Maeda, K, Adachi, M, Kinoshita, A, Koh, N, Miura, Y, Murohara, T
Internal medicine (Tokyo, Japan). 2012;(10):1167-75
Abstract
BACKGROUND The guidelines recommend combination therapy for patients who are unable to achieve target BP with monotherapy; some fixed dose therapies including an angiotensin II receptor blocker (ARB) and diuretics are available in Japan. However, to date there have been few reports on this long-term treatment and the patient profiles suited for this combination remain ambiguous. METHOD The Aichi Research on Combination therapy for Hypertension Study was a multicenter, open-label, prospective observational study that investigated the efficacy and safety of 1-year treatment with the losartan-hydrochlorothiazide (HCTZ) combination tablet in patients with hypertension uncontrolled by either ARB monotherapy or combination therapy with a calcium channel blocker (CCB). An ARB was switched to a losartan-HCTZ tablet after a pre-observation period.
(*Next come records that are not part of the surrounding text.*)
-- pv_equiv track=rewrite | github.com/cekkr/dummygfx | dummygfx.py | pixels_in_triangle
-- ===== SOURCE A (Python) =====
-- def sign(p1, p2, p3):
--     return ((p1[0] - p3[0]) * (p2[1] - p3[1])) - ((p2[0] - p3[0]) * (p1[1] - p3[1]))
--
-- def point_in_triangle(pt, v1, v2, v3):
--     d1 = sign(pt, v1, v2)
--     d2 = sign(pt, v2, v3)
--     d3 = sign(pt, v3, v1)
--     has_neg = (d1 < 0) or (d2 < 0) or (d3 < 0)
--     has_pos = (d1 > 0) or (d2 > 0) or (d3 > 0)
--     return not (has_neg and has_pos)
--
-- def pixels_in_triangle(v1, v2, v3):
--     v1 = [int(v1[0]), int(v1[1])]
--     v2 = [int(v2[0]), int(v2[1])]
--     v3 = [int(v3[0]), int(v3[1])]
--
--     # Determine the bounding box of the triangle
--     min_x = min(v1[0], v2[0], v3[0])
--     max_x = max(v1[0], v2[0], v3[0])
--     min_y = min(v1[1], v2[1], v3[1])
--     max_y = max(v1[1], v2[1], v3[1])
--
--     pixels = []
--     for x in range(min_x, max_x + 1):
--         for y in range(min_y, max_y + 1):
--             if point_in_triangle((x, y), v1, v2, v3):
--                 pixels.append((x, y))
--
--     return pixels
-- ===== SOURCE B (Python) =====
-- def pixels_in_triangle(v1, v2, v3):
--     ax, ay = int(v1[0]), int(v1[1])
--     bx, by = int(v2[0]), int(v2[1])
--     cx, cy = int(v3[0]), int(v3[1])
--
--     def inside(x, y):
--         d1 = (x - bx) * (ay - by) - (ax - bx) * (y - by)
--         d2 = (x - cx) * (by - cy) - (bx - cx) * (y - cy)
--         d3 = (x - ax) * (cy - ay) - (cx - ax) * (y - ay)
--         return (d1 >= 0 and d2 >= 0 and d3 >= 0) or (d1 <= 0 and d2 <= 0 and d3 <= 0)
--
--     min_x, max_x = min(ax, bx, cx), max(ax, bx, cx)
--     min_y, max_y = min(ay, by, cy), max(ay, by, cy)
--
--     pixels = []
--     for x in range(min_x, max_x + 1):
--         # the inside set of a column is one contiguous run of y values:
--         # find its first and last element, then emit the whole run at once
--         lo = min_y
--         while lo <= max_y and not inside(x, lo):
--             lo += 1
--         if lo > max_y:
--             continue
--         hi = max_y
--         while hi > lo and not inside(x, hi):
--             hi -= 1
--         pixels.extend((x, y) for y in range(lo, hi + 1))
--     return pixels
-- ===== Notes on version B (the rewrite author's own statement) =====
-- stated objective: alternative
-- what changed: Instead of testing every (x,y) of the bounding box against the triangle, B scans each column only until it finds the two endpoints of the (provably single, contiguous) inside run and emits the whole run at once, skipping the per-pixel triangle test for the run's interior.
import Mathlib
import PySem

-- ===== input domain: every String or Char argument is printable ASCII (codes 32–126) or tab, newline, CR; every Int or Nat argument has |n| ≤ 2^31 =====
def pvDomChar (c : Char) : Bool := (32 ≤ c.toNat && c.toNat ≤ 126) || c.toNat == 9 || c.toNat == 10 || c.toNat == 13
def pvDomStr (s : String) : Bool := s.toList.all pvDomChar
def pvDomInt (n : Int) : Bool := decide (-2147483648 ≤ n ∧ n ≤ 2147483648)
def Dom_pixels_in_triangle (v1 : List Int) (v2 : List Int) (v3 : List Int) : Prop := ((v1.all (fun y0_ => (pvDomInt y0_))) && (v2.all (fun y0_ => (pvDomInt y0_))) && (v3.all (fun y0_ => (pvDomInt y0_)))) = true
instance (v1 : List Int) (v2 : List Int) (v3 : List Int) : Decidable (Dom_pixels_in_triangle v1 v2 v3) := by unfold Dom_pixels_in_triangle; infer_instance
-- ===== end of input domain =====

-- B replaces A's per-pixel inside test over the whole bounding box by a per-column scan that
-- finds the endpoints of the (single, contiguous) inside run and emits the run wholesale
-- (objective: alternative algorithm; identical return value).

-- ===== PORT A =====
def pvSign (p1 p2 p3 : Int × Int) : Int :=
  ((p1.1 - p3.1) * (p2.2 - p3.2)) - ((p2.1 - p3.1) * (p1.2 - p3.2))

def pvPointInTriangle (pt v1 v2 v3 : Int × Int) : Bool :=
  let d1 := pvSign pt v1 v2
  let d2 := pvSign pt v2 v3
  let d3 := pvSign pt v3 v1
  let has_neg := decide (d1 < 0) || decide (d2 < 0) || decide (d3 < 0)
  let has_pos := decide (d1 > 0) || decide (d2 > 0) || decide (d3 > 0)
  !(has_neg && has_pos)

def pixels_in_triangle (v1 : List Int) (v2 : List Int) (v3 : List Int) : List (Int × Int) :=
  let a : Int × Int := (PySem.List.pyGetD v1 0 0, PySem.List.pyGetD v1 1 0)
  let b : Int × Int := (PySem.List.pyGetD v2 0 0, PySem.List.pyGetD v2 1 0)
  let c : Int × Int := (PySem.List.pyGetD v3 0 0, PySem.List.pyGetD v3 1 0)
  let min_x := min a.1 (min b.1 c.1)
  let max_x := max a.1 (max b.1 c.1)
  let min_y := min a.2 (min b.2 c.2)
  let max_y := max a.2 (max b.2 c.2)
  (PySem.List.pyRange min_x (max_x + 1) 1).foldl (fun px x =>
    (PySem.List.pyRange min_y (max_y + 1) 1).foldl (fun px y =>
      if pvPointInTriangle (x, y) a b c then px ++ [(x, y)] else px) px) []

-- ===== PORT B =====
def pvInside (ax ay bx b_y cx cy x y : Int) : Bool :=
  let d1 := (x - bx) * (ay - b_y) - (ax - bx) * (y - b_y)
  let d2 := (x - cx) * (b_y - cy) - (bx - cx) * (y - cy)
  let d3 := (x - ax) * (cy - ay) - (cx - ax) * (y - ay)
  (decide (d1 ≥ 0) && decide (d2 ≥ 0) && decide (d3 ≥ 0)) ||
  (decide (d1 ≤ 0) && decide (d2 ≤ 0) && decide (d3 ≤ 0))

-- 'lo = min_y; while lo <= max_y and not inside(x, lo): lo += 1'
def pvFindLo (p : Int → Bool) (lo max_y : Int) : Int :=
  if h : lo ≤ max_y ∧ ¬ p lo then pvFindLo p (lo + 1) max_y else lo
termination_by (max_y + 1 - lo).toNat
decreasing_by omega

-- 'hi = max_y; while hi > lo and not inside(x, hi): hi -= 1'
def pvFindHi (p : Int → Bool) (hi lo : Int) : Int :=
  if h : lo < hi ∧ ¬ p hi then pvFindHi p (hi - 1) lo else hi
termination_by (hi - lo).toNat
decreasing_by omega

def pixels_in_triangle_alt (v1 : List Int) (v2 : List Int) (v3 : List Int) : List (Int × Int) :=
  let ax := PySem.List.pyGetD v1 0 0
  let ay := PySem.List.pyGetD v1 1 0
  let bx := PySem.List.pyGetD v2 0 0
  let b_y := PySem.List.pyGetD v2 1 0
  let cx := PySem.List.pyGetD v3 0 0
  let cy := PySem.List.pyGetD v3 1 0
  let min_x := min ax (min bx cx)
  let max_x := max ax (max bx cx)
  let min_y := min ay (min b_y cy)
  let max_y := max ay (max b_y cy)
  (PySem.List.pyRange min_x (max_x + 1) 1).foldl (fun px x =>
    let lo := pvFindLo (fun y => pvInside ax ay bx b_y cx cy x y) min_y max_y
    if lo > max_y then px
    else
      let hi := pvFindHi (fun y => pvInside ax ay bx b_y cx cy x y) max_y lo
      px ++ (PySem.List.pyRange lo (hi + 1) 1).map (fun y => (x, y))) []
RESULTS A total of 614 of 648 patients were evaluable (mean age, 66.3 years; 52.8% men; mean baseline blood pressure, BP, 157.7/87.9 mmHg). The BP had decreased significantly to 138.0/78.2 mmHg by month 3 (p<0.001, t-test), and 36.2% of the patients had achieved their target BP. The hypotensive effect lasted for 1 year and was found equally in the losartan-HCTZ arm and the losartan-HCTZ plus CCB arm. A stratified analysis showed significant hypotensive effects in patients with higher baseline BP, women, and patients who did not drink alcohol (p<0.001, unpaired t-test). CONCLUSION The losartan-HCTZ combination tablet was found to have an early hypotensive effect, good tolerability, and stable long-term benefits in patients with hypertension uncontrolled by ARB monotherapy or combination therapy with a CCB.